Origins of the animal-rights movement
When I first became interested in animal rights in the mid-2000s, activists and scholars frequently said the movement began in the 1970s, referencing Peter Singer, the Oxford Group and other things. However, as I did even a small amount of historical reading, this didn’t seem like a supportable belief.
You have to begin with a very restrictive understanding of animal rights for this perspective to make any sense. Even then, there were advocates of what would today be called veganism and vegan philosophy in the distant past. I’d say the claim was Eurocentric, but I don’t think it’s true in the European context either.
Beyond the facts themselves, I don’t understand the desire to believe the animal-rights movement began so recently, when it’s so often dismissed as a passing fad. I’d much rather see myself as part of a broad, shared tradition that stretches back through a significant portion of recorded human history.
That said, I don’t want to dismiss what made the animal-rights movement of the 1970s unique. Activists and scholars of the era pushed parts of the tradition forward dramatically in a host of ways, as every succeeding generation should. I just don’t see their work as fundamentally breaking with what had come before.
I’ve written a couple of books of animal-rights history, that, whatever their flaws, deal with the period. Still, I continue to see it described as an origin point, frequently enough I wonder if I’m missing something. So I put the question to a number of people with relevant knowledge, who were kind enough to share their time with me.
John Sanbonmatsu is associate professor of philosophy at Worcester Polytechnic Institute in Massachusetts. He is editor of the book Critical Theory and Animal Liberation, and author of the upcoming book The Omnivore's Deception: What We Get Wrong about Meat, Animals, and Ourselves.
Sanbonmatsu agreed tracing the origins of the nonhuman movement to merely the 1970s was incorrect. “As you know, the history of critique of human violence against animals, and the case for ethical vegetarianism, goes back at least 2,500 years, to Jainism, Buddhism, and the Pythagorans,” he said.
Chien-hui Li is a historian and the author of Mobilizing Traditions in the First Wave of the British Animal Defense Movement, which explored how the nineteenth-century British animal protection movement drew upon a wide range of intellectual and cultural traditions to advance the animal cause.
“The animal protection movement in Britain actually started well before the 1970s,” Li said. “The tendency to date the start of the animal protection movement to the 1970s is likely due to historical ignorance, as I see no difference ‘either in degree or in kind’ between the nineteenth-century movement and the one that emerged in the 1970s.”

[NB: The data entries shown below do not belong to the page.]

-- pv_equiv track=rewrite | github.com/victortarn/Recursive-Binary-Search | A4_1.py | find_first_b
-- ===== SOURCE A (Python) =====
-- def find_first_b(text, i):
--     """Takes a string containing only a's and b's and returns the index
--     of the first b"""
--     length = len(text)
--     if i < length:
--         if text[i] == "b":
--             return i
--         else:
--             return (find_first_b(text, i+1))
--     else:
--         return None
-- ===== SOURCE B (Python) =====
-- def find_first_b(text, i):
--     """Takes a string containing only a's and b's and returns the index
--     of the first b"""
--     for j in range(i, len(text)):
--         if text[j] == "b":
--             return j
--     return None
-- ===== Notes on version B (the rewrite author's own statement) =====
-- stated objective: idiomatic
-- what changed: Replaced the tail recursion over i with a single iterative range(i, len(text)) scan returning the first matching index.
import Mathlib
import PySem

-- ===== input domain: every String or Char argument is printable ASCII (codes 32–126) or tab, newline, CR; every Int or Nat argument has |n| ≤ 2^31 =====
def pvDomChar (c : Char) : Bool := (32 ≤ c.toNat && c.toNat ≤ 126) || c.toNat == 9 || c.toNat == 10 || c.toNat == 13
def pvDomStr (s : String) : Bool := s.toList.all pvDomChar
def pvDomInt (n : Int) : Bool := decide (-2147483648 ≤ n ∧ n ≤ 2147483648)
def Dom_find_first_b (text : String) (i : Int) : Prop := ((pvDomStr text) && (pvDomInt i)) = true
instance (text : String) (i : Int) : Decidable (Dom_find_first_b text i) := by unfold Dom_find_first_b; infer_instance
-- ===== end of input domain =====

-- B replaces A's tail recursion by an iterative scan of range(i, len(text)) (idiomatic; same cost).
-- ===== PORT A =====
-- literal transliteration of A's recursion; pyGet? = none means the Python raises IndexError
-- (those inputs are excluded by Pre_ below, where the port returns none)
def find_first_b (text : String) (i : Int) : Option Int :=
  -- length = len(text), inlined
  if h : i < (text.toList.length : Int) then
    match PySem.List.pyGet? text.toList i with
    | some c => if c = 'b' then some i else find_first_b text (i + 1)
    | none => none
  else
    none
termination_by ((text.toList.length : Int) - i).toNat
decreasing_by simp_wf; simpa using h

-- ===== PORT B =====
-- for j in range(i, len(text)): if text[j] == 'b': return j; return None
def find_first_b_alt (text : String) (i : Int) : Option Int :=
  (PySem.List.pyRange i (text.toList.length : Int) 1).find?
    (fun j => PySem.List.pyGet? text.toList j == some 'b')

-- ===== PRECONDITION & SPEC =====
-- Pre_ excludes i < -len(text): there the Python A raises IndexError (and B does too).
def Pre_find_first_b (text : String) (i : Int) : Prop :=
  -(text.toList.length : Int) ≤ i
instance (text : String) (i : Int) : Decidable (Pre_find_first_b text i) := by
  unfold Pre_find_first_b; infer_instance

def pvWitness_find_first_b : String × Int := ("abab", -2)

def Spec_find_first_b (text : String) (i : Int) (out : Option Int) : Prop := out = find_first_b_alt text i
instance (text : String) (i : Int) (out : Option Int) : Decidable (Spec_find_first_b text i out) := by unfold Spec_find_first_b; infer_instance

-- ===== CLAIM (what is proved, stated in full; the proofs are below) =====
def Claim_equal_find_first_b : Prop := ∀ (text : String) (i : Int), Dom_find_first_b text i → Pre_find_first_b text i → Spec_find_first_b text i (find_first_b text i)

-- ===== LEMMAS AND PROOFS =====

lemma find_first_b_eq_alt (text : String) :
    ∀ (n : Nat) (i : Int), (((text.toList.length : Int) - i).toNat = n) →
      -(text.toList.length : Int) ≤ i →
      find_first_b text i = find_first_b_alt text i := by
  intro n
  induction n using Nat.strong_induction_on with
  | _ n ih =>
    intro i hn hpre
    rw [find_first_b]
    by_cases h : i < (text.toList.length : Int)
    · have hget : ∃ c, PySem.List.pyGet? text.toList i = some c := by
        cases hg : PySem.List.pyGet? text.toList i with
        | none =>
          exfalso
          have := (PySem.List.pyGet?_eq_none_iff (xs := text.toList) (i := i)).mp hg
          exact this ⟨by omega, by omega⟩
        | some c => exact ⟨c, rfl⟩
      obtain ⟨c, hc⟩ := hget
      rw [dif_pos h, hc]
      rw [find_first_b_alt, PySem.List.pyRange_one_cons h, List.find?_cons]
      by_cases hb : c = 'b'
      · simp [hc, hb]
      · have hcond : (PySem.List.pyGet? text.toList i == some 'b') = false := by
          simp [hc, hb]
        rw [hcond]
        simp only [if_neg hb]
        have := ih (((text.toList.length : Int) - (i + 1)).toNat) (by omega) (i + 1) rfl (by omega)
        rw [this, find_first_b_alt]
    · rw [dif_neg h, find_first_b_alt, PySem.List.pyRange_one_eq_nil (by omega)]
      rfl

-- ===== VERDICT (by name: the statement is the Claim_ definition above) =====
theorem find_first_b_spec : Claim_equal_find_first_b := by
  intro text i _ hpre
  unfold Spec_find_first_b
  exact find_first_b_eq_alt text _ i rfl hpre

Paul Shapiro is the CEO of The Better Meat Co., the author of the national bestseller Clean Meat: How Growing Meat Without Animals Will Revolutionize Dinner and the World, a five-time TEDx speaker, and the host of the Business for Good Podcast. He also viewed the 1970s as part of a long tradition.
Shapiro recognized many argue Peter Singer’s 1975 book, Animal Liberation, launched the animal-rights movement. However, as he pointed out, there were people opposed to animal exploitation well before that. Shapiro highlighted the publication of animal-rights books by Henry Salt and Lewis Gompertz in the 1890s.

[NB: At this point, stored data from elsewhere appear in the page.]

-- pv_equiv track=rewrite | github.com/openxjarvis/clawdbot-python | openclaw/agents/context_pruning.py | _take_tail_from_joined_text
-- ===== SOURCE A (Python) =====
-- def _take_tail_from_joined_text(parts: list[str], max_chars: int) -> str:
--     """Take the tail portion across joined text blocks."""
--     if max_chars <= 0 or not parts:
--         return ""
--     remaining = max_chars
--     out: list[str] = []
--     for i in range(len(parts) - 1, -1, -1):
--         p = parts[i]
--         if len(p) <= remaining:
--             out.append(p)
--             remaining -= len(p)
--         else:
--             out.append(p[len(p) - remaining:])
--             remaining = 0
--             break
--         if remaining > 0 and i > 0:
--             out.append("\n")
--             remaining -= 1
--     out.reverse()
--     return "".join(out)
-- ===== SOURCE B (Python) =====
-- def _take_tail_from_joined_text(parts: list[str], max_chars: int) -> str:
--     """Take the tail portion across joined text blocks."""
--     if max_chars <= 0 or not parts:
--         return ""
--     return "\n".join(parts)[-max_chars:]
-- ===== Notes on version B (the rewrite author's own statement) =====
-- stated objective: simpler
-- what changed: B joins all parts with '\n' once and takes the last max_chars characters with a single negative slice, instead of walking the parts backwards while charging part lengths and separators against a remaining budget.
import Mathlib
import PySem

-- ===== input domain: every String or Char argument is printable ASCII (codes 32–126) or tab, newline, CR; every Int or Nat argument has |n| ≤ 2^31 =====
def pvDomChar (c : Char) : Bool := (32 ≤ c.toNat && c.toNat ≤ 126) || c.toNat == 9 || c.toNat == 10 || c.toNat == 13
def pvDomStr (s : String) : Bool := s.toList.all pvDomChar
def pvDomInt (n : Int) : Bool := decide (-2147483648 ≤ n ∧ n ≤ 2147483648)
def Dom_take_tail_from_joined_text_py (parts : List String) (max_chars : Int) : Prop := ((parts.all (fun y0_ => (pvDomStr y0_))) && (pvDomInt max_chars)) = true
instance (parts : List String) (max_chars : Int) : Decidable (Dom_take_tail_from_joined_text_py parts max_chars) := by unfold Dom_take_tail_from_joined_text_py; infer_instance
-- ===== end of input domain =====

-- B replaces A's backwards budget-charging walk by one join + one negative slice (objective: simpler).

-- ===== PORT A =====
-- A's loop 'for i in range(len(parts)-1, -1, -1)' walks the parts from the end; it is
-- transliterated as structural recursion over parts.reverse ('i > 0' ⇔ elements remain, i.e. rest ≠ []).
-- The accumulator 'out' is the returned list (pieces in the order A appends them).
def pvGoA_take_tail (rev : List String) (remaining : Int) : List String :=
  match rev with
  | [] => []
  | p :: rest =>
    if PySem.Str.len p ≤ remaining then
      -- out.append(p); remaining -= len(p)
      if remaining - PySem.Str.len p > 0 ∧ rest ≠ [] then
        -- out.append("\n"); remaining -= 1
        p :: "\n" :: pvGoA_take_tail rest (remaining - PySem.Str.len p - 1)
      else
        p :: pvGoA_take_tail rest (remaining - PySem.Str.len p)
    else
      -- out.append(p[len(p) - remaining:]); break
      [PySem.Str.slice p (some (PySem.Str.len p - remaining)) none]

def take_tail_from_joined_text_py (parts : List String) (max_chars : Int) : String :=
  if max_chars ≤ 0 ∨ parts = [] then ""
  else PySem.Str.join "" ((pvGoA_take_tail parts.reverse max_chars).reverse)

-- ===== PORT B =====
def take_tail_from_joined_text_py_alt (parts : List String) (max_chars : Int) : String :=
  if max_chars ≤ 0 ∨ parts = [] then ""
  else PySem.Str.slice (PySem.Str.join "\n" parts) (some (-max_chars)) none

-- ===== PRECONDITION & SPEC =====
def Spec_take_tail_from_joined_text_py (parts : List String) (max_chars : Int) (out : String) : Prop := out = take_tail_from_joined_text_py_alt parts max_chars
instance (parts : List String) (max_chars : Int) (out : String) : Decidable (Spec_take_tail_from_joined_text_py parts max_chars out) := by unfold Spec_take_tail_from_joined_text_py; infer_instance

-- ===== CLAIM (what is proved, stated in full; the proofs are below) =====
def Claim_equal_take_tail_from_joined_text_py : Prop := ∀ (parts : List String) (max_chars : Int), Dom_take_tail_from_joined_text_py parts max_chars → Spec_take_tail_from_joined_text_py parts max_chars (take_tail_from_joined_text_py parts max_chars)

-- ===== LEMMAS AND PROOFS =====

-- the last n characters of cs (Nat subtraction clamps: n ≥ length gives all of cs)
def pvTakeLast (n : Nat) (cs : List Char) : List Char := cs.drop (cs.length - n)

theorem pvTakeLast_of_le (n : Nat) (cs : List Char) (h : cs.length ≤ n) : pvTakeLast n cs = cs := by
  simp [pvTakeLast, Nat.sub_eq_zero_of_le h]

theorem pvTakeLast_append_add (m : Nat) (xs ys : List Char) :
    pvTakeLast (m + ys.length) (xs ++ ys) = pvTakeLast m xs ++ ys := by
  unfold pvTakeLast
  have h : (xs ++ ys).length - (m + ys.length) = xs.length - m := by simp; omega
  rw [h, List.drop_append_of_le_length (by omega)]

theorem pvTakeLast_append_le (n : Nat) (xs ys : List Char) (h : n ≤ ys.length) :
    pvTakeLast n (xs ++ ys) = pvTakeLast n ys := by
  unfold pvTakeLast
  have h2 : (xs ++ ys).length - n = xs.length + (ys.length - n) := by simp; omega
  rw [h2, List.drop_append]
  simp

theorem pvJoin_empty (l : List (List Char)) : PySem.Chars.join [] l = l.flatten := by
  induction l with
  | nil => simp [PySem.Chars.join_nil]
  | cons a t ih =>
    cases t with
    | nil => simp [PySem.Chars.join_singleton]
    | cons b u => rw [PySem.Chars.join_cons_cons]; simp at ih ⊢; simpa using ih

theorem pvJoin_snoc (sep x : List Char) (l : List (List Char)) (h : l ≠ []) :
    PySem.Chars.join sep (l ++ [x]) = PySem.Chars.join sep l ++ sep ++ x := by
  induction l with
  | nil => exact absurd rfl h
  | cons a t ih =>
    cases t with
    | nil => simp [PySem.Chars.join_cons_cons, PySem.Chars.join_singleton]
    | cons b u =>
      rw [show a :: b :: u ++ [x] = a :: (b :: (u ++ [x])) by simp,
        PySem.Chars.join_cons_cons, show b :: (u ++ [x]) = (b :: u) ++ [x] by simp,
        ih (by simp), PySem.Chars.join_cons_cons]
      simp

-- with remaining = 0 every piece A still appends is the empty string
theorem pvGoA_zero (rev : List String) : ∀ s ∈ pvGoA_take_tail rev 0, s.toList = [] := by
  induction rev with
  | nil => simp [pvGoA_take_tail]
  | cons p rest ih =>
    intro s hs
    have hlen := PySem.Str.len_eq p
    by_cases hp : PySem.Str.len p ≤ 0
    · have hplen : p.toList = [] := List.eq_nil_of_length_eq_zero (by omega)
      simp only [pvGoA_take_tail, if_pos hp] at hs
      have hcond : ¬ ((0 : Int) - PySem.Str.len p > 0 ∧ rest ≠ []) := by
        rintro ⟨h1, -⟩; omega
      rw [if_neg hcond] at hs
      rcases List.mem_cons.mp hs with rfl | hs
      · exact hplen
      · have hz : (0 : Int) - PySem.Str.len p = 0 := by
          have : p.toList.length = 0 := by simp [hplen]
          omega
        rw [hz] at hs
        exact ih s hs
    · simp only [pvGoA_take_tail, if_neg hp] at hs
      rcases List.mem_singleton.mp hs with rfl
      rw [PySem.Str.toList_slice]
      simp only [PySem.Chars.slice_eq_listSlice]
      rw [PySem.List.slice_from p.toList (by omega : (0:Int) ≤ PySem.Str.len p - 0)]
      apply List.drop_eq_nil_of_le
      omega

-- main invariant: joining A's collected pieces yields the last `remaining` chars of the joined suffix
theorem pvGoA_spec (rev : List String) : ∀ (r : Int), 0 ≤ r →
    ((pvGoA_take_tail rev r).reverse.map String.toList).flatten
      = pvTakeLast r.toNat (PySem.Chars.join ['\n'] (rev.reverse.map String.toList)) := by
  induction rev with
  | nil => intro r _; simp [pvGoA_take_tail, PySem.Chars.join_nil, pvTakeLast]
  | cons p rest ih =>
    intro r hr
    have hlen := PySem.Str.len_eq p
    have hJ : PySem.Chars.join ['\n'] ((p :: rest).reverse.map String.toList)
        = if rest = [] then p.toList
          else PySem.Chars.join ['\n'] (rest.reverse.map String.toList) ++ ['\n'] ++ p.toList := by
      split_ifs with hrest
      · subst hrest; simp [PySem.Chars.join_singleton]
      · rw [List.reverse_cons, List.map_append]
        simp only [List.map_cons, List.map_nil]
        rw [pvJoin_snoc _ _ _ (by simpa using hrest)]
    by_cases hp : PySem.Str.len p ≤ r
    · by_cases hc : r - PySem.Str.len p > 0 ∧ rest ≠ []
      · -- part fits, newline charged, loop continues
        obtain ⟨hpos, hrest⟩ := hc
        simp only [pvGoA_take_tail, if_pos hp, if_pos (And.intro hpos hrest)]
        rw [hJ, if_neg hrest]
        have ihr := ih (r - PySem.Str.len p - 1) (by omega)
        simp only [List.reverse_cons, List.map_append, List.flatten_append, List.append_assoc]
        rw [ihr]
        have harith : r.toNat = (r - PySem.Str.len p - 1).toNat + (('\n') :: p.toList).length := by
          rw [List.length_cons]; omega
        have hadd := pvTakeLast_append_add (r - PySem.Str.len p - 1).toNat
          (PySem.Chars.join ['\n'] (rest.reverse.map String.toList)) ('\n' :: p.toList)
        rw [harith, ← List.append_assoc, List.singleton_append, hadd]
        simp
      · -- part fits; either last part or budget exhausted exactly
        simp only [pvGoA_take_tail, if_pos hp, if_neg hc]
        by_cases hrest : rest = []
        · subst hrest
          simp only [List.reverse_cons, List.reverse_nil, List.nil_append, List.map_cons,
            List.map_nil, PySem.Chars.join_singleton]
          rw [pvTakeLast_of_le _ _ (by omega)]
          simp [pvGoA_take_tail]
        · have hz : r - PySem.Str.len p = 0 := by
            rcases not_and_or.mp hc with h1 | h2
            · omega
            · exact absurd hrest h2
          rw [hJ, if_neg hrest, hz]
          have hnil : ((pvGoA_take_tail rest 0).reverse.map String.toList).flatten = [] := by
            apply List.flatten_eq_nil_iff.mpr
            intro l hl
            simp only [List.mem_map, List.mem_reverse] at hl
            obtain ⟨s, hs, rfl⟩ := hl
            exact pvGoA_zero rest s hs
          simp only [List.reverse_cons, List.map_append, List.flatten_append]
          rw [hnil]
          have hrn : r.toNat = p.toList.length := by omega
          rw [hrn, pvTakeLast_append_le _ _ _ (le_refl _)]
          simp [pvTakeLast]
    · -- part longer than the budget: take its tail and stop
      simp only [pvGoA_take_tail, if_neg hp]
      have hslice : (PySem.Str.slice p (some (PySem.Str.len p - r)) none).toList
          = pvTakeLast r.toNat p.toList := by
        rw [PySem.Str.toList_slice]
        simp only [PySem.Chars.slice_eq_listSlice]
        rw [PySem.List.slice_from p.toList (by omega : (0:Int) ≤ PySem.Str.len p - r)]
        unfold pvTakeLast
        congr 1
        omega
      have htail : pvTakeLast r.toNat ('\n' :: p.toList) = pvTakeLast r.toNat p.toList := by
        unfold pvTakeLast
        have h1 : ('\n' :: p.toList).length - r.toNat = (p.toList.length - r.toNat) + 1 := by
          rw [List.length_cons]; omega
        rw [h1, List.drop_succ_cons]
      rw [hJ]
      split_ifs with hrest
      · simpa using hslice
      · rw [List.append_assoc, pvTakeLast_append_le _ _ _ (by rw [List.singleton_append, List.length_cons]; omega)]
        simp only [List.singleton_append]
        rw [htail]
        simpa using hslice

-- ===== VERDICT (by name: the statement is the Claim_ definition above) =====
theorem take_tail_from_joined_text_py_spec : Claim_equal_take_tail_from_joined_text_py := by
  intro parts max_chars _
  unfold Spec_take_tail_from_joined_text_py take_tail_from_joined_text_py take_tail_from_joined_text_py_alt
  by_cases h : max_chars ≤ 0 ∨ parts = []
  · rw [if_pos h, if_pos h]
  · rw [if_neg h, if_neg h]
    have hpos : 0 < max_chars := by
      by_contra hq
      exact h (Or.inl (by omega))
    apply String.toList_injective
    rw [PySem.Str.toList_join, PySem.Str.toList_slice]
    simp only [PySem.Chars.slice_eq_listSlice]
    have hmc : -max_chars = -((max_chars.toNat : Nat) : Int) := by omega
    rw [hmc, PySem.List.slice_some_none,
      PySem.List.clampIdx_neg_natCast _ _ (by omega)]
    have hA : PySem.Chars.join "".toList
        (List.map String.toList (pvGoA_take_tail parts.reverse max_chars).reverse)
        = ((pvGoA_take_tail parts.reverse max_chars).reverse.map String.toList).flatten := by
      rw [show ("" : String).toList = [] from rfl, pvJoin_empty]
    rw [hA, pvGoA_spec parts.reverse max_chars (by omega)]
    simp only [List.reverse_reverse]
    rw [PySem.Str.toList_join]
    rfl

“Going further back, Mahavira 2,500 years ago founded Jainism with an emphasis on not harming animals at all, and Jains have been largely vegetarian ever since,” Shapiro said. “Is that part of the animal rights movement? I'd say yes.” Obviously, I sympathized with his more inclusive perspective.
Helen Cowie is professor of history at the University of York, where she researches and teaches the history of animals. She is author of Llama, Victims of Fashion: Animal Commodities in Victorian Britain, and the forthcoming Animals in World History. Cowie emphasized the unique nature of the 1970s.
“I would argue that this decade witnessed a step change in human-animal relations,” she said. “Before the 1970s, the primary focus of animal protection organisations like the RSPCA was on improving animal welfare and mitigating animal suffering, whether in the zoo, the street or the laboratory.”
In Cowie’s view, this changed with the publication of philosophical texts by Richard Ryder, John Harris, Rosalind Godlovitches, Peter Singer and Tom Regan. Later activists would increasingly call for the complete abolition of all forms of animal exploitation and a wholesale reimagining of our relationship with other species.
“It is, of course, possible, to find some of these more radical views expressed in earlier decades,” the history professor said. “While individuals and a few organisations expressed these ideas, however, they did not enjoy widespread support from contemporaries and had a comparatively limited impact.”
To a certain extent, it’s a question of emphasis. One can recognize the animal-rights movement predated the 1970s, while acknowledging it progressed significantly in certain ways during that era. I just believe the current discussion overemphasizes the latter. I want to learn more about the former.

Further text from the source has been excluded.